Other works in the domain focus more exclusively on the various factors around trust. The paper entitled Do as AI say[16] conducted a study to determine the impact of advice on the performance of expert radiologists and non-expert physicians on a particular clinical task. The study created accurate and inaccurate advice, and artificially marked some of them as human provided and others as AI provided. It demonstrated that most participants were able to successfully rate inaccurate advice as lower quality, and that these ratings were largely source independent. A key finding however, was that unlike previous studies , participants were not averse to utilising algorithmic advice in making their decision, with a general tendency to agree with the advice. This yet again underlines the concern of decisions arriving from a faulty AI, which could have catastrophic effects when physicians are unable to filter out inaccurate advice.

Another study involved defining what "trust" meant in the AI healthcare setting [17]. The paper gauged the importance of doctor-patient trust in the healthcare setting, built by an implicit recognition of the doctor’s experience, and fostered through repeated interactions. It argued that in order for an AI system to be effective in a healthcare system, it’s role must be clearly defined. A patient is more likely to trust an AI system that has some sort of licensure on its expertise, similar to that of a doctor. A key factor in this involves the interpretabiliity and explainability of the system, as opposed to a black box who’s expertise a patient cannot easily gauge, findings further supported through experimental results as in [13].
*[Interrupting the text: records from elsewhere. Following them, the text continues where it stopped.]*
-- pv_equiv track=rewrite | github.com/hyeinhyun/alg_prac | boj/1074.py | dq2
-- ===== SOURCE A (Python) =====
-- def dq2(N,r,c):
--
--     if N==1:
--         if r%2==0 and c%2==0:
--             return 0
--         elif r%2==0 and c%2==1:
--             return 1
--         elif r%2==1 and c%2==0:
--             return 2
--         else:
--             return 3
--     else:
--         n=N-1
--         m=2**n
--         if r//m==0 and c//m==0:#상대적 1에 위치
--             result= 0*(m*m)+dq2(n,r,c)
--
--         elif r//m==0 and c//m==1:#상대적 2에 위치
--
--             result= 1*(m*m)+dq2(n,r,c-m)
--
--         elif r//m==1 and c//m==0:
--             result= 2*(m*m)+dq2(n,r-m,c)
--
--         else:
--
--             result= 3*(m*m)+dq2(n,r-m,c-m)
--
--     #combine
--     return result
-- ===== SOURCE B (Python) =====
-- def dq2(N, r, c):
--     # Iterative Morton/Z-order index: walk bit levels N-1..1 with an accumulator
--     # instead of recursing over quadrants.
--     result = 0
--     for i in range(N - 1, 0, -1):
--         m = 1 << i
--         qr, qc = r // m, c // m
--         if qr == 0 and qc == 0:
--             q = 0
--         elif qr == 0 and qc == 1:
--             q = 1
--             c -= m
--         elif qr == 1 and qc == 0:
--             q = 2
--             r -= m
--         else:
--             q = 3
--             r -= m
--             c -= m
--         result = result * 4 + q
--     return result * 4 + 2 * (r % 2) + c % 2
-- ===== Notes on version B (the rewrite author's own statement) =====
-- stated objective: faster
-- what changed: Replaces A's quadrant recursion (q*(m*m) plus a recursive call per level, with a four-way if-chain base case) by a single iterative loop over bit levels threading one accumulator result = result*4 + q, with the base case collapsed to 2*(r%2)+c%2; the loop avoids per-level Python call overhead and the recursion-depth limit.
import Mathlib
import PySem

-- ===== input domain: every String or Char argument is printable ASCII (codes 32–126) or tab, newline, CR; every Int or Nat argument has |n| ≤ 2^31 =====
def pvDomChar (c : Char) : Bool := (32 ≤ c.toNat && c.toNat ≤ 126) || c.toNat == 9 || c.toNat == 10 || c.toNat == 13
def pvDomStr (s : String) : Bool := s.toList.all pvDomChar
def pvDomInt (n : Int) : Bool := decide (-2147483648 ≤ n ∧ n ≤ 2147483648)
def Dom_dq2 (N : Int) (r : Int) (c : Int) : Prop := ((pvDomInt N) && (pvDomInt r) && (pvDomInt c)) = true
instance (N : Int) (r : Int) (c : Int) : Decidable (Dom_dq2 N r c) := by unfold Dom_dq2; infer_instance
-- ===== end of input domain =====

-- B replaces A's quadrant recursion by an iterative loop over bit levels with a single
-- result accumulator (simpler decomposition); A = B is proved for all N ≥ 1 (for N ≤ 0 the
-- Python A recurses forever / raises, excluded by Pre_).


-- ===== PORT A =====
-- Literal port of A; the recursion on N is made total with fuel = N.toNat, which is
-- sufficient for every N ≥ 1 (inside Pre_).  '2 ** n' is ported as 2 ^ n.toNat, exact for
-- n ≥ 0 (for n < 0 Python produces a float, outside Pre_).
def dq2Fuel : Nat → Int → Int → Int → Int
  | 0, _, _, _ => 0
  | fuel+1, N, r, c =>
    if N = 1 then
      if PySem.Int.mod r 2 = 0 ∧ PySem.Int.mod c 2 = 0 then 0
      else if PySem.Int.mod r 2 = 0 ∧ PySem.Int.mod c 2 = 1 then 1
      else if PySem.Int.mod r 2 = 1 ∧ PySem.Int.mod c 2 = 0 then 2
      else 3
    else
      let n := N - 1
      let m : Int := 2 ^ n.toNat
      if PySem.Int.floordiv r m = 0 ∧ PySem.Int.floordiv c m = 0 then
        0 * (m * m) + dq2Fuel fuel n r c
      else if PySem.Int.floordiv r m = 0 ∧ PySem.Int.floordiv c m = 1 then
        1 * (m * m) + dq2Fuel fuel n r (c - m)
      else if PySem.Int.floordiv r m = 1 ∧ PySem.Int.floordiv c m = 0 then
        2 * (m * m) + dq2Fuel fuel n (r - m) c
      else
        3 * (m * m) + dq2Fuel fuel n (r - m) (c - m)

def dq2 (N : Int) (r : Int) (c : Int) : Int := dq2Fuel N.toNat N r c

-- ===== PORT B =====
-- one iteration of B's loop body; state is (r, c, result).  '1 << i' = 2 ^ i.toNat, exact
-- for the loop's i ≥ 1.
def bStep (st : Int × Int × Int) (i : Int) : Int × Int × Int :=
  let m : Int := 2 ^ i.toNat
  if PySem.Int.floordiv st.1 m = 0 ∧ PySem.Int.floordiv st.2.1 m = 0 then
    (st.1, st.2.1, st.2.2 * 4 + 0)
  else if PySem.Int.floordiv st.1 m = 0 ∧ PySem.Int.floordiv st.2.1 m = 1 then
    (st.1, st.2.1 - m, st.2.2 * 4 + 1)
  else if PySem.Int.floordiv st.1 m = 1 ∧ PySem.Int.floordiv st.2.1 m = 0 then
    (st.1 - m, st.2.1, st.2.2 * 4 + 2)
  else
    (st.1 - m, st.2.1 - m, st.2.2 * 4 + 3)

def dq2_alt (N : Int) (r : Int) (c : Int) : Int :=
  let s := (PySem.List.pyRange (N - 1) 0 (-1)).foldl bStep (r, c, 0)
  s.2.2 * 4 + 2 * PySem.Int.mod s.1 2 + PySem.Int.mod s.2.1 2

-- ===== PRECONDITION & SPEC =====
-- Pre_ excludes exactly N ≤ 0, where Python A recurses without a base case (RecursionError
-- or ZeroDivisionError); A returns normally for every N ≥ 1.
def Pre_dq2 (N : Int) (r : Int) (c : Int) : Prop := 1 ≤ N
instance (N : Int) (r : Int) (c : Int) : Decidable (Pre_dq2 N r c) := by unfold Pre_dq2; infer_instance
def pvWitness_dq2 : Int × Int × Int := (2, 1, 3)

def Spec_dq2 (N : Int) (r : Int) (c : Int) (out : Int) : Prop := out = dq2_alt N r c
instance (N : Int) (r : Int) (c : Int) (out : Int) : Decidable (Spec_dq2 N r c out) := by unfold Spec_dq2; infer_instance

-- ===== CLAIM (what is proved, stated in full; the proofs are below) =====
def Claim_equal_dq2 : Prop := ∀ (N : Int) (r : Int) (c : Int), Dom_dq2 N r c → Pre_dq2 N r c → Spec_dq2 N r c (dq2 N r c)

-- ===== LEMMAS AND PROOFS =====

-- B's whole computation as a function of the remaining level list and the loop state.
def altG (l : List Int) (st : Int × Int × Int) : Int :=
  let s := l.foldl bStep st
  s.2.2 * 4 + 2 * PySem.Int.mod s.1 2 + PySem.Int.mod s.2.1 2

theorem dq2_alt_eq_altG (N r c : Int) :
    dq2_alt N r c = altG (PySem.List.pyRange (N - 1) 0 (-1)) (r, c, 0) := rfl

theorem bStep_split (r c res i : Int) :
    bStep (r, c, res) i =
      ((bStep (r, c, 0) i).1, (bStep (r, c, 0) i).2.1, res * 4 + (bStep (r, c, 0) i).2.2) := by
  simp only [bStep]
  split_ifs <;> simp

theorem foldl_bStep_res (l : List Int) : ∀ (r c res : Int),
    l.foldl bStep (r, c, res) =
      ((l.foldl bStep (r, c, 0)).1, (l.foldl bStep (r, c, 0)).2.1,
        res * 4 ^ l.length + (l.foldl bStep (r, c, 0)).2.2) := by
  induction l with
  | nil => intro r c res; simp
  | cons i l ih =>
    intro r c res
    simp only [List.foldl_cons, List.length_cons]
    rw [bStep_split r c res i, bStep_split r c 0 i]
    obtain ⟨r', c', q⟩ : Int × Int × Int := bStep (r, c, 0) i
    rw [ih r' c' (res * 4 + (0 * 4 + q)), ih r' c' (0 * 4 + q)]
    simp only [Prod.mk.injEq, true_and]
    ring

theorem altG_shift (l : List Int) (r c res : Int) :
    altG l (r, c, res) = res * 4 ^ (l.length + 1) + altG l (r, c, 0) := by
  simp only [altG, foldl_bStep_res l r c res]
  ring

theorem length_pyRange_countdown (k : Nat) :
    (PySem.List.pyRange (k : Int) 0 (-1)).length = k := by
  rw [PySem.List.length_pyRange_neg_one]
  omega

theorem dq2Fuel_succ_ne (fuel : Nat) (N r c : Int) (h : ¬ N = 1) :
    dq2Fuel (fuel + 1) N r c =
      (if PySem.Int.floordiv r (2 ^ (N - 1).toNat) = 0 ∧
          PySem.Int.floordiv c (2 ^ (N - 1).toNat) = 0 then
        0 * ((2 : Int) ^ (N - 1).toNat * 2 ^ (N - 1).toNat) + dq2Fuel fuel (N - 1) r c
      else if PySem.Int.floordiv r (2 ^ (N - 1).toNat) = 0 ∧
          PySem.Int.floordiv c (2 ^ (N - 1).toNat) = 1 then
        1 * ((2 : Int) ^ (N - 1).toNat * 2 ^ (N - 1).toNat) +
          dq2Fuel fuel (N - 1) r (c - 2 ^ (N - 1).toNat)
      else if PySem.Int.floordiv r (2 ^ (N - 1).toNat) = 1 ∧
          PySem.Int.floordiv c (2 ^ (N - 1).toNat) = 0 then
        2 * ((2 : Int) ^ (N - 1).toNat * 2 ^ (N - 1).toNat) +
          dq2Fuel fuel (N - 1) (r - 2 ^ (N - 1).toNat) c
      else
        3 * ((2 : Int) ^ (N - 1).toNat * 2 ^ (N - 1).toNat) +
          dq2Fuel fuel (N - 1) (r - 2 ^ (N - 1).toNat) (c - 2 ^ (N - 1).toNat)) := by
  conv_lhs => rw [dq2Fuel]
  rw [if_neg h]

theorem dq2Fuel_one (fuel : Nat) (r c : Int) :
    dq2Fuel (fuel + 1) 1 r c =
      (if PySem.Int.mod r 2 = 0 ∧ PySem.Int.mod c 2 = 0 then 0
      else if PySem.Int.mod r 2 = 0 ∧ PySem.Int.mod c 2 = 1 then 1
      else if PySem.Int.mod r 2 = 1 ∧ PySem.Int.mod c 2 = 0 then 2
      else 3) := by
  conv_lhs => rw [dq2Fuel]
  rw [if_pos rfl]

theorem dq2_main (k : Nat) : ∀ (r c : Int),
    dq2Fuel (k + 1) ((k : Int) + 1) r c = altG (PySem.List.pyRange (k : Int) 0 (-1)) (r, c, 0) := by
  induction k with
  | zero =>
    intro r c
    rw [PySem.List.pyRange_neg_one_eq_nil (by norm_num)]
    simp only [Nat.cast_zero, zero_add, dq2Fuel_one, altG, List.foldl_nil]
    rcases PySem.Int.mod_two_eq r with hr | hr <;> rcases PySem.Int.mod_two_eq c with hc | hc <;>
      · simp only [hr, hc]
        norm_num
  | succ k ih =>
    intro r c
    have htn : ((k : Int) + 1).toNat = k + 1 := by omega
    have hcons := PySem.List.pyRange_neg_one_cons (show (0 : Int) < (k : Int) + 1 by omega)
    rw [show ((k : Int) + 1 - 1) = (k : Int) from by ring] at hcons
    have hlen := length_pyRange_countdown k
    have hmm : ((4 : Int) ^ (k + 1)) = ((2 : Int) ^ (k + 1)) * 2 ^ (k + 1) := by
      rw [← mul_pow]; norm_num
    push_cast
    rw [dq2Fuel_succ_ne _ _ _ _ (by omega :  ¬ ((k : Int) + 1 + 1) = 1)]
    rw [show ((k : Int) + 1 + 1 - 1) = (k : Int) + 1 from by ring, htn, hcons]
    simp only [altG, List.foldl_cons, bStep, htn]
    split_ifs with h1 h2 h3 <;>
      · show _ = altG (PySem.List.pyRange (k : Int) 0 (-1)) (_, _, _)
        rw [altG_shift, hlen, ih, hmm]
        ring

-- ===== VERDICT (by name: the statement is the Claim_ definition above) =====
theorem dq2_spec : Claim_equal_dq2 := by
  intro N r c _ hpre
  unfold Spec_dq2
  obtain ⟨k, hk⟩ : ∃ k : Nat, N = (k : Int) + 1 := ⟨(N - 1).toNat, by unfold Pre_dq2 at hpre; omega⟩
  subst hk
  have ht : ((k : Int) + 1).toNat = k + 1 := by omega
  have hn : ((k : Int) + 1 - 1) = (k : Int) := by ring
  rw [dq2_alt_eq_altG, hn, dq2, ht]
  exact dq2_main k r c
As a whole, the papers in this section demonstrated a line of study that focus on the "human" aspects of human-AI collaboration. While works such as [13] quantified experimental results to demonstrate when and how humans benefit from AI, works such as [16],[17] sought to foster discussion on what it takes to build a trustworthy AI system, underlining the critical importance of trust in the healthcare setting.

Virtual Assistance

Virtual assistance is an evolving and hot topic in human centered artificial intelligence. Many successful research works have been published and used in many fields of industry. In this section, we first introduce three representative theoretical approaches with different frameworks in virtual assistance. Then, we focus on how the academic accomplishments are transferred into applications in the healthcare area. Among the three approaches, the first one is the retrieval-based method, which searches from a candidate pool for a best match, while the second generation method generates responses from scratch or given inputs.The last one is the hybrid method of the previous two.

Retrieval-based methods assume that the response comes from a pool of candidate responses, which are all existing human responses. This method generally evaluates the score of each possible candidate, and gives out the answer with the highest score. Among all retrieval-based methods, representation-based models, interaction-based models and PLM-based models are the most popular frameworks[18] (see figure 4). On the other hand, a generation-based method synthesizes responses word by word, and thus can produce new answers outside of existing ones. Most existing generation-based methods are based on encoder-decoder architectures.The end to end nature of this architecture directly sends the inputs into an embedding of the contextual information. And the decoder then automatically picks a new word and the next hidden state.

From experiments and research results, retrieval-based methods usually produce high quality, fluent and grammatical results contributing to the mature candidate pool of real conversations. However, the hypothesis space of retrieval-based approach is limited and weighs too much in the results generation. Generation-based methods,risking the guarantee of receiving high quality results, benefit from larger search spaces and the possibility to produce unseen responses outside of training data. Therefore, the approach that combines the strengths of the two fashions has dominated virtual assistance research recently. They usually consist of two stages, where in the first stage, many similar conversation candidates are retrieved from the dataset, and in the second stage, the retrieved instances are used and enhanced in various ways to assist the generator generating better responses [19].

VirtualAssistanceFrameworks

Fig 4. Three context-response matching frameworks: (a) representation-based framework; (b) interaction-based framework; (c) PLM-based framework[18]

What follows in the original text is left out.